When, in the early days, the priority was to institute the reforms claimed by moderate Muslims — and so badly needed — it was almost invariably a case of “too little, too late”.
In the second place, France was constantly and repeatedly hampered in her Algerian policy by the intervention (generally immoderate) of the hyper-articulate pied noir lobby. The pieds noirs were never strictly honest, even to themselves, as to what they really wanted. Despite all the brouhaha, it was not Algérie française; what the majority wanted was a pied noir Algeria, ranging between South Africa at its best and its worst, but under the umbrella of French protection. At various times in this book the author may seem to have been unduly censorious of the passionate and blinkered community that the pieds noirs, taken as a whole, represented. But it is essential to remember in the end that for every opulent grand colon, for every reactionary opponent of all reform, for every noisy “ultra”, for every violent counter
-terrorist (and, later, Delta killer), there were perhaps a dozen hard-working and impoverished simple fishermen, small farmers, carpenters and gardes-champêtres, only relatively better off than their Muslim neighbours, and with but one desire: to be allowed to continue to live, and make a living, on the soil where they and their fathers had been born. The grands colons could (and did) afford to get out, write off their stake in Algeria, and start up somewhere else before the debacle of 1962. But not the petits blancs. Thus (not unlike the artisan class Rhodesians who backed Ian Smith), fear at losing all drove them progressively into hard-line reaction — finally, in desperation, into the arms of the O.A.S., which, in tragic paradox, was to make it impossible for any of them to remain at all in the native land. The other tragedy of the pieds noirs was that they were never able to produce a leader of stature — let alone anyone who could have treated in a statesmanlike manner both with the French government and the Muslim “moderates” while carrying his own community with him. Thus, by default, they were to become represented — and indeed symbolised — by the bistrotier, Jo Ortiz.
From the French army’s point of view, their tragedy was that at various points they could see with agonising clarity (and not without reason) that they were winning the war militarily. But (not unlike the American commanders in Vietnam) it was not given them to perceive that, at the same time, their chances of winning the war politically and on the wider world stage were growing ever slimmer.

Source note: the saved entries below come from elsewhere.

-- the invariant carried by A's seeding/DFS loops
def pvInvA (m : List (List Int)) (seen : List (Int × Int)) (esc : Int) (stack : List (Int × Int)) : Prop :=
  seen.Nodup ∧ (∀ p ∈ seen, pvInB m p) ∧ (∀ p ∈ stack, p ∈ seen) ∧
    esc + (stack.length : Int) = (seen.length : Int) ∧ (∀ p ∈ seen, pvReach m p) ∧
    (∀ p ∈ seen, p ∈ stack ∨ ∀ q ∈ pvNbrs p, pvInB m q → pvLand m q → q ∈ seen)

-- one pass of the neighbour loop: everything it guarantees, in one induction
lemma pvVisitFold (m : List (List Int)) (p0 : Int × Int) (hp0 : pvReach m p0) :
    ∀ (L : List (Int × Int)), (∀ q ∈ L, q ∈ pvNbrs p0) →
    ∀ (seen : PySem.Set (Int × Int)) (stack : List (Int × Int)), seen.Nodup →
      (∀ p ∈ seen, pvInB m p) → (∀ p ∈ seen, pvReach m p) →
      (L.foldl (pvVisit m) (seen, stack)).1.Nodup ∧
      (∀ p ∈ (L.foldl (pvVisit m) (seen, stack)).1, pvInB m p) ∧
      (∀ p ∈ (L.foldl (pvVisit m) (seen, stack)).1, pvReach m p) ∧
      ((L.foldl (pvVisit m) (seen, stack)).1.length + stack.length
        = seen.length + (L.foldl (pvVisit m) (seen, stack)).2.length) ∧
      (∀ p ∈ seen, p ∈ (L.foldl (pvVisit m) (seen, stack)).1) ∧
      (∀ p ∈ stack, p ∈ (L.foldl (pvVisit m) (seen, stack)).2) ∧
      (∀ p ∈ (L.foldl (pvVisit m) (seen, stack)).2, p ∈ stack ∨ p ∈ (L.foldl (pvVisit m) (seen, stack)).1) ∧
      (∀ q ∈ L, pvInB m q → pvLand m q → q ∈ (L.foldl (pvVisit m) (seen, stack)).1) ∧
      (∀ p ∈ (L.foldl (pvVisit m) (seen, stack)).1, p ∈ seen ∨ p ∈ (L.foldl (pvVisit m) (seen, stack)).2) ∧
      (stack.length ≤ (L.foldl (pvVisit m) (seen, stack)).2.length) := by
  intro L
  induction L with
  | nil =>
      intro _ seen stack h1 h2 h3
      refine ⟨h1, h2, h3, rfl, fun p hp => hp, fun p hp => hp, fun p hp => Or.inl hp,
        by simp, fun p hp => Or.inl hp, le_refl _⟩
  | cons q L ih =>
      intro hL seen stack h1 h2 h3
      have hqn : q ∈ pvNbrs p0 := hL q (by simp)
      have hL' : ∀ r ∈ L, r ∈ pvNbrs p0 := fun r hr => hL r (by simp [hr])
      simp only [List.foldl_cons]
      by_cases hc : 0 ≤ q.1 ∧ q.1 < pvRows m ∧ 0 ≤ q.2 ∧ q.2 < pvCols m ∧ q ∉ seen ∧ pvAt m q.1 q.2 = 1
      · have hv : pvVisit m (seen, stack) q = (PySem.Set.add seen q, q :: stack) := by
          simp only [pvVisit]; rw [if_pos hc]
        rw [hv]
        have hadd : PySem.Set.add seen q = seen ++ [q] := PySem.Set.add_of_not_mem hc.2.2.2.2.1
        have hqin : pvInB m q := ⟨hc.1, hc.2.1, hc.2.2.1, hc.2.2.2.1⟩
        have hql : pvLand m q := hc.2.2.2.2.2
        have hqr : pvReach m q := pvReach.step p0 q hp0 hqn hqin hql
        have h1' : (PySem.Set.add seen q).Nodup := PySem.Set.nodup_add seen q h1
        have h2' : ∀ p ∈ PySem.Set.add seen q, pvInB m p := by
          intro p hp; rcases (PySem.Set.mem_add seen q p).1 hp with h | h
          · exact h2 p h
          · exact h ▸ hqin
        have h3' : ∀ p ∈ PySem.Set.add seen q, pvReach m p := by
          intro p hp; rcases (PySem.Set.mem_add seen q p).1 hp with h | h
          · exact h3 p h
          · exact h ▸ hqr
        obtain ⟨g1, g2, g3, g4, g5, g6, g7, g8, g9, g10⟩ := ih hL' (PySem.Set.add seen q) (q :: stack) h1' h2' h3'
        have hlen : (PySem.Set.add seen q).length = seen.length + 1 := by
          rw [hadd]; simp
        refine ⟨g1, g2, g3, by rw [hlen] at g4; simp at g4 ⊢; omega, ?_, ?_, ?_, ?_, ?_,
          by simp at g10; omega⟩
        · intro p hp; exact g5 p ((PySem.Set.mem_add seen q p).2 (Or.inl hp))
        · intro p hp; exact g6 p (by simp [hp])
        · intro p hp
          rcases g7 p hp with h | h
          · rcases List.mem_cons.1 h with h | h
            · exact Or.inr (h ▸ g5 q ((PySem.Set.mem_add seen q q).2 (Or.inr rfl)))
            · exact Or.inl h
          · exact Or.inr h
        · intro r hr hin hl
          rcases List.mem_cons.1 hr with h | h
          · exact h ▸ g5 q ((PySem.Set.mem_add seen q q).2 (Or.inr rfl))
          · exact g8 r h hin hl
        · intro p hp
          rcases g9 p hp with h | h
          · rcases (PySem.Set.mem_add seen q p).1 h with h' | h'
            · exact Or.inl h'
            · exact Or.inr (h' ▸ g6 q (by simp))
          · exact Or.inr h
      · have hv : pvVisit m (seen, stack) q = (seen, stack) := by
          simp only [pvVisit]; rw [if_neg hc]
        rw [hv]
        obtain ⟨g1, g2, g3, g4, g5, g6, g7, g8, g9, g10⟩ := ih hL' seen stack h1 h2 h3
        refine ⟨g1, g2, g3, g4, g5, g6, g7, ?_, g9, g10⟩
        intro r hr hin hl
        rcases List.mem_cons.1 hr with h | h
        · subst h
          have : r ∈ seen := by
            by_contra hns
            exact hc ⟨hin.1, hin.2.1, hin.2.2.1, hin.2.2.2, hns, hl⟩
          exact g5 r this
        · exact g8 r h hin hl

The army felt (again, not without reason) that it had been lied to, betrayed and abandoned by the man it brought to power; but the case may be put that, had their vision perhaps been less focused upon the immediate front, the deception could have been avoided — or at least avoided earlier — before the catastrophe of April 1961. As it was, until the army had been bent to his will — or broken, as tragically happened in April 1961 — de Gaulle could not risk proceeding with an acceptable policy of “self-determination”.